“My place, Los Andes, was a good twelve miles from Cartagena, and I had no English-speaking neighbors. I told you last night, if you remember, how I came to settle down there?”

Sturgess, though evidently burning to ask a question, merely nodded, grinning cheerfully when he caught Nina’s eye.

“I only want you to understand why I claim some knowledge, such as it is, of this locality,” continued Maseden. “At the southwest corner of Hanover Island is a ten-mile patch called Cambridge Island, and the two form the northern boundary of Nelson Straits. But in the channel between them are two smaller islands, and, unless I am greatly mistaken, there they are.”

He pointed across the estuary, and indicated a break in the coast-line, beyond which other more distant hills were visible.

“It follows,” he went on, “that when we sail up this channel to the left, we shall find ourselves in Nelson Straits, and, after covering fifty or sixty miles of fairly open water—open, that is, in the sense that there is plenty of it—we shall be in Smyth’s Channel, and in the track of passing ships.”

He paused, but did not try to ignore the plain demand legible on three intent faces.

“Yes; that is the only way,” he said quietly. “We are here. We are alive. There is plenty of wood, and we have brains, hands, and fire. We must construct some sort of a raft, something in the style of the lumber-rafts built on big rivers, and take advantage of the tides.

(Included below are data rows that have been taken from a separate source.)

-- pv_equiv track=rewrite | github.com/momo1606/Takhteet | takhteet/myiter.py | to_arab
-- ===== SOURCE A (Python) =====
-- def to_arab(q):
--     def enToArNumb(number):
--         dic = {
--             0:'۰',
--             1:'١',
--             2:'٢',
--             3:'۳',
--             4:'٤',
--             5:'۵',
--             6:'٦',
--             7:'۷',
--             8:'۸',
--             9:'۹',
--         }
--         return dic.get(number)
--     fin=""
--     while(q>0):
--         a=q%10
--         q=q//10
--         l=enToArNumb(a)
--         fin=fin+l
--     return (fin[::-1])
-- ===== SOURCE B (Python) =====
-- _AR = ('\u06f0', '\u0661', '\u0662', '\u06f3', '\u0664', '\u06f5',
--        '\u0666', '\u06f7', '\u06f8', '\u06f9')
--
--
-- def _digits(q):
--     # decimal digits of q, high-to-low; [] for q <= 0
--     return _digits(q // 10) + [q % 10] if q > 0 else []
--
--
-- def to_arab(q):
--     return "".join(_AR[d] for d in _digits(q))
-- ===== Notes on version B (the rewrite author's own statement) =====
-- stated objective: alternative
-- what changed: Replaces A's while-loop that accumulates Arabic characters low-to-high through a dict and then reverses the string by two staged passes: a recursion producing the digit list high-to-low, then a tuple-indexed lookup joined into the result, so no string reversal or dict is needed.
import Mathlib
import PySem

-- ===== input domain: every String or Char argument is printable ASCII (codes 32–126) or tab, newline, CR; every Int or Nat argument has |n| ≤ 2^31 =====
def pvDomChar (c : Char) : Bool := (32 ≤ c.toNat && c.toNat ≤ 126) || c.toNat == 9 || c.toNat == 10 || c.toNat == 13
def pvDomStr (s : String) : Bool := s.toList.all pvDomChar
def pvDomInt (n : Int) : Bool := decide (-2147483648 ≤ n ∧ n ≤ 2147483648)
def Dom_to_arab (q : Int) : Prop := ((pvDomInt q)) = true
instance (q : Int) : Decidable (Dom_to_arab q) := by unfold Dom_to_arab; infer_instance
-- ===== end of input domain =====

-- B replaces A's low-to-high while-loop accumulator with dict lookups plus final fin[::-1]
-- reversal by two staged passes: a recursion producing the digit list high-to-low, then a
-- tuple-indexed lookup joined into the result (objective: alternative).

-- ===== PORT A =====
-- the inner dict of A's enToArNumb
def arabDicA : PySem.Dict Int String :=
  PySem.Dict.ofList [((0:Int), "۰"), (1, "١"), (2, "٢"), (3, "۳"), (4, "٤"),
   (5, "۵"), (6, "٦"), (7, "۷"), (8, "۸"), (9, "۹")]

def enToArNumb (number : Int) : Option String := PySem.Dict.get? arabDicA number

-- termination helper for both recursions, cited in decreasing_by
theorem pvFloordiv10_toNat_lt (q : Int) (h : q > 0) :
    (PySem.Int.floordiv q 10).toNat < q.toNat := by
  rw [PySem.Int.floordiv_eq_ediv_of_pos (by norm_num)]
  omega

-- the while-loop: fin is the accumulator; l = enToArNumb a is always some, since
-- 0 ≤ q % 10 ≤ 9 when q > 0 ('.getD ""' is never the default on reachable inputs)
def toArabLoop (q : Int) (fin : String) : String :=
  if q > 0 then
    let a := PySem.Int.mod q 10
    let q' := PySem.Int.floordiv q 10
    let l := (enToArNumb a).getD ""
    toArabLoop q' (fin ++ l)
  else fin
termination_by q.toNat
decreasing_by exact pvFloordiv10_toNat_lt q (by assumption)

def to_arab (q : Int) : String :=
  (PySem.Str.slice? (toArabLoop q "") none none (-1)).getD ""

-- ===== PORT B =====
-- the tuple _AR of Source B
def arTable : List String := ["۰", "١", "٢", "۳", "٤", "۵", "٦", "۷", "۸", "۹"]

-- _digits: decimal digits of q, high-to-low; [] for q <= 0
def arDigits (q : Int) : List Int :=
  if q > 0 then arDigits (PySem.Int.floordiv q 10) ++ [PySem.Int.mod q 10] else []
termination_by q.toNat
decreasing_by exact pvFloordiv10_toNat_lt q (by assumption)

-- _AR[d] is always in range since every digit lies in 0..9 ('.getD ""' never fires)
def to_arab_alt (q : Int) : String :=
  PySem.Str.join "" ((arDigits q).map fun d => (PySem.List.pyGet? arTable d).getD "")

-- ===== PRECONDITION & SPEC =====
def Spec_to_arab (q : Int) (out : String) : Prop := out = to_arab_alt q
instance (q : Int) (out : String) : Decidable (Spec_to_arab q out) := by unfold Spec_to_arab; infer_instance

-- ===== CLAIM (what is proved, stated in full; the proofs are below) =====
def Claim_equal_to_arab : Prop := ∀ (q : Int), Dom_to_arab q → Spec_to_arab q (to_arab q)

-- ===== LEMMAS AND PROOFS =====

theorem arab_digit_rev (d : Int) (h0 : 0 ≤ d) (h9 : d < 10) :
    ((enToArNumb d).getD "").toList.reverse = ((PySem.List.pyGet? arTable d).getD "").toList := by
  interval_cases d <;> decide

theorem mod10_bounds (q : Int) : 0 ≤ PySem.Int.mod q 10 ∧ PySem.Int.mod q 10 < 10 := by
  rw [PySem.Int.mod_eq_emod_of_pos (by norm_num)]
  exact ⟨Int.emod_nonneg q (by norm_num), Int.emod_lt_of_pos q (by norm_num)⟩

-- accumulator generalisation: the loop appends to fin on the left
theorem toArabLoop_acc_aux (n : Nat) (q : Int) (hn : q.toNat ≤ n) (fin : String) :
    (toArabLoop q fin).toList = fin.toList ++ (toArabLoop q "").toList := by
  induction n generalizing q fin with
  | zero =>
      have hq : ¬ q > 0 := by omega
      rw [toArabLoop, if_neg hq]
      conv_rhs => rw [toArabLoop, if_neg hq]
      simp
  | succ n ih =>
      by_cases hq : q > 0
      · have hlt := pvFloordiv10_toNat_lt q hq
        conv_rhs => rw [toArabLoop, if_pos hq]
        rw [toArabLoop, if_pos hq]
        rw [ih _ (by omega) (fin ++ _), ih _ (by omega) ("" ++ _)]
        simp
      · rw [toArabLoop, if_neg hq]
        conv_rhs => rw [toArabLoop, if_neg hq]
        simp

theorem toArabLoop_acc (q : Int) (fin : String) :
    (toArabLoop q fin).toList = fin.toList ++ (toArabLoop q "").toList :=
  toArabLoop_acc_aux q.toNat q le_rfl fin

-- joining with the empty separator is concatenation
theorem join_empty_eq_flatten (L : List (List Char)) :
    PySem.Chars.join [] L = L.flatten := by
  induction L with
  | nil => simp [PySem.Chars.join, List.intercalate]
  | cons a l ih =>
      cases l with
      | nil => simp [PySem.Chars.join, List.intercalate]
      | cons b l' =>
          simp only [PySem.Chars.join, List.intercalate] at ih ⊢
          simp [List.intersperse, ih]

theorem alt_toList (q : Int) :
    (to_arab_alt q).toList =
      ((arDigits q).map fun d => ((PySem.List.pyGet? arTable d).getD "").toList).flatten := by
  rw [to_arab_alt, PySem.Str.toList_join]
  rw [show ("" : String).toList = [] from rfl, join_empty_eq_flatten]
  rw [List.map_map]; rfl

theorem loop_reverse_eq_alt (q : Int) :
    (toArabLoop q "").toList.reverse = (to_arab_alt q).toList := by
  induction q using arDigits.induct with
  | case1 q hq ih =>
      obtain ⟨h0, h9⟩ := mod10_bounds q
      rw [toArabLoop, if_pos hq]
      rw [alt_toList, arDigits, if_pos hq]
      rw [toArabLoop_acc]
      rw [alt_toList] at ih
      simp only [List.map_append, List.flatten_append, List.reverse_append, ih,
        List.map_cons, List.map_nil, List.flatten_cons, List.flatten_nil]
      have hd := arab_digit_rev _ h0 h9
      rw [show PySem.Int.mod q 10 = q % 10 from PySem.Int.mod_eq_emod_of_pos (by norm_num)] at hd
      simp [hd]
  | case2 q hq =>
      rw [toArabLoop, if_neg hq, alt_toList, arDigits, if_neg hq]
      rfl

-- ===== VERDICT (by name: the statement is the Claim_ definition above) =====
theorem to_arab_spec : Claim_equal_to_arab := by
  intro q _
  show to_arab q = to_arab_alt q
  rw [to_arab, PySem.Str.slice?_none_none_neg_one]
  simp only [Option.getD_some]
  rw [loop_reverse_eq_alt]
  apply String.ext
  simp [String.ofList]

Our present position is quite inaccessible by land, and, I fear, equally unapproachable by water.

“And I’ll tell you why I think so. Within quarter of a mile of us are some splendid oyster-beds. The coastal aborigines live mainly on shell-fish, and this store would have been visited by them times out of number if they could get at it. But I have seen no heaps of shells, such as must have remained if the savages came here.

“What has stopped them? Impassable forests, glaciers, and precipices on land, dangerous reefs and fierce tidal currents by sea. The geological feature which helped our climb yesterday must create reef after reef across the track of the channel.

“You see those pathways there?” and he stretched a hand towards the series of rock outcrops lining the shore like groins. “They have been almost leveled by the storms of centuries. But the Southern Cross was lost on one of them, and there must be scores of others between here and Smyth’s Channel. There may be passages between many if not all, but it is self-evident that navigation is far too risky for the small coracles of the natives. We must go slowly and safely, if possible. If our raft will not cross a reef, we must abandon it, and build another on the far side. We may have to do that six times, a dozen times, even in sixty miles. There is no other means of escape. We may be weeks, months, in winning through, but that is our only practicable plan.”